Try it >>
This exercise asks for the whole listing to be restated exactly.

Supplied data >>
* * * * *

-- ===== LEMMAS AND PROOFS =====

-- every piece produced by splitOnP is free of separators
theorem pvSplitOnP_parts {α : Type} (p : α → Bool) (xs : List α) :
    ∀ l ∈ xs.splitOnP p, ∀ a ∈ l, p a = false := by
  induction xs with
  | nil => simp [List.splitOnP_nil]
  | cons x xs ih =>
    rw [List.splitOnP_cons]
    by_cases hx : p x
    · simp only [hx, if_true]
      intro l hl
      rcases List.mem_cons.mp hl with rfl | hl
      · simp
      · exact ih l hl
    · simp only [hx]
      obtain ⟨h, t, ht⟩ := List.exists_cons_of_ne_nil (List.splitOnP_ne_nil p xs)
      rw [ht, List.modifyHead_cons]
      intro l hl
      rcases List.mem_cons.mp hl with rfl | hl
      · intro a ha
        rcases List.mem_cons.mp ha with rfl | ha
        · exact Bool.eq_false_iff.mpr hx
        · exact ih h (ht ▸ List.mem_cons_self) a ha
      · exact ih l (ht ▸ List.mem_cons_of_mem _ hl)

theorem pvSplitOn_parts (xs : List Char) (c : Char) : ∀ l ∈ xs.splitOn c, c ∉ l := by
  intro l hl hc
  have := pvSplitOnP_parts (· == c) xs l hl c hc
  simp at this

-- a suffix of an append is a suffix of the tail or carries the whole tail
theorem pvSuffix_append {α : Type} {t x y : List α} (h : t <:+ x ++ y) :
    t <:+ y ∨ ∃ s, s ≠ [] ∧ s <:+ x ∧ t = s ++ y := by
  obtain ⟨p, hp⟩ := h
  rcases List.append_eq_append_iff.mp hp with ⟨as, hx, ht⟩ | ⟨bs, hp', hy⟩
  · rcases List.eq_nil_or_concat' as with rfl | _
    · exact Or.inl (by simp [ht])
    · exact Or.inr ⟨as, by rintro rfl; simp_all, ⟨p, hx.symm⟩, ht⟩
  · exact Or.inl ⟨bs, hy.symm⟩

-- intercalation of separator-free nonempty part lists is injective
theorem pvIntercalate_inj (c : Char) {ps ls : List (List Char)} (hp : ps ≠ []) (hl : ls ≠ [])
    (hpc : ∀ l ∈ ps, c ∉ l) (hlc : ∀ l ∈ ls, c ∉ l)
    (h : [c].intercalate ps = [c].intercalate ls) : ps = ls := by
  rw [← List.splitOn_intercalate ps c hpc hp, h, List.splitOn_intercalate ls c hlc hl]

* * * * *

Problem solution >>
-- ===== LEMMAS AND PROOFS =====

-- every piece produced by splitOnP is free of separators
theorem pvSplitOnP_parts {α : Type} (p : α → Bool) (xs : List α) :
    ∀ l ∈ xs.splitOnP p, ∀ a ∈ l, p a = false := by
  induction xs with
  | nil => simp [List.splitOnP_nil]
  | cons x xs ih =>
    rw [List.splitOnP_cons]
    by_cases hx : p x
    · simp only [hx, if_true]
      intro l hl
      rcases List.mem_cons.mp hl with rfl | hl
      · simp
      · exact ih l hl
    · simp only [hx]
      obtain ⟨h, t, ht⟩ := List.exists_cons_of_ne_nil (List.splitOnP_ne_nil p xs)
      rw [ht, List.modifyHead_cons]
      intro l hl
      rcases List.mem_cons.mp hl with rfl | hl
      · intro a ha
        rcases List.mem_cons.mp ha with rfl | ha
        · exact Bool.eq_false_iff.mpr hx
        · exact ih h (ht ▸ List.mem_cons_self) a ha
      · exact ih l (ht ▸ List.mem_cons_of_mem _ hl)

theorem pvSplitOn_parts (xs : List Char) (c : Char) : ∀ l ∈ xs.splitOn c, c ∉ l := by
  intro l hl hc
  have := pvSplitOnP_parts (· == c) xs l hl c hc
  simp at this

-- a suffix of an append is a suffix of the tail or carries the whole tail
theorem pvSuffix_append {α : Type} {t x y : List α} (h : t <:+ x ++ y) :
    t <:+ y ∨ ∃ s, s ≠ [] ∧ s <:+ x ∧ t = s ++ y := by
  obtain ⟨p, hp⟩ := h
  rcases List.append_eq_append_iff.mp hp with ⟨as, hx, ht⟩ | ⟨bs, hp', hy⟩
  · rcases List.eq_nil_or_concat' as with rfl | _
    · exact Or.inl (by simp [ht])
    · exact Or.inr ⟨as, by rintro rfl; simp_all, ⟨p, hx.symm⟩, ht⟩
  · exact Or.inl ⟨bs, hy.symm⟩

-- intercalation of separator-free nonempty part lists is injective
theorem pvIntercalate_inj (c : Char) {ps ls : List (List Char)} (hp : ps ≠ []) (hl : ls ≠ [])
    (hpc : ∀ l ∈ ps, c ∉ l) (hlc : ∀ l ∈ ls, c ∉ l)
    (h : [c].intercalate ps = [c].intercalate ls) : ps = ls := by
  rw [← List.splitOn_intercalate ps c hpc hp, h, List.splitOn_intercalate ls c hlc hl]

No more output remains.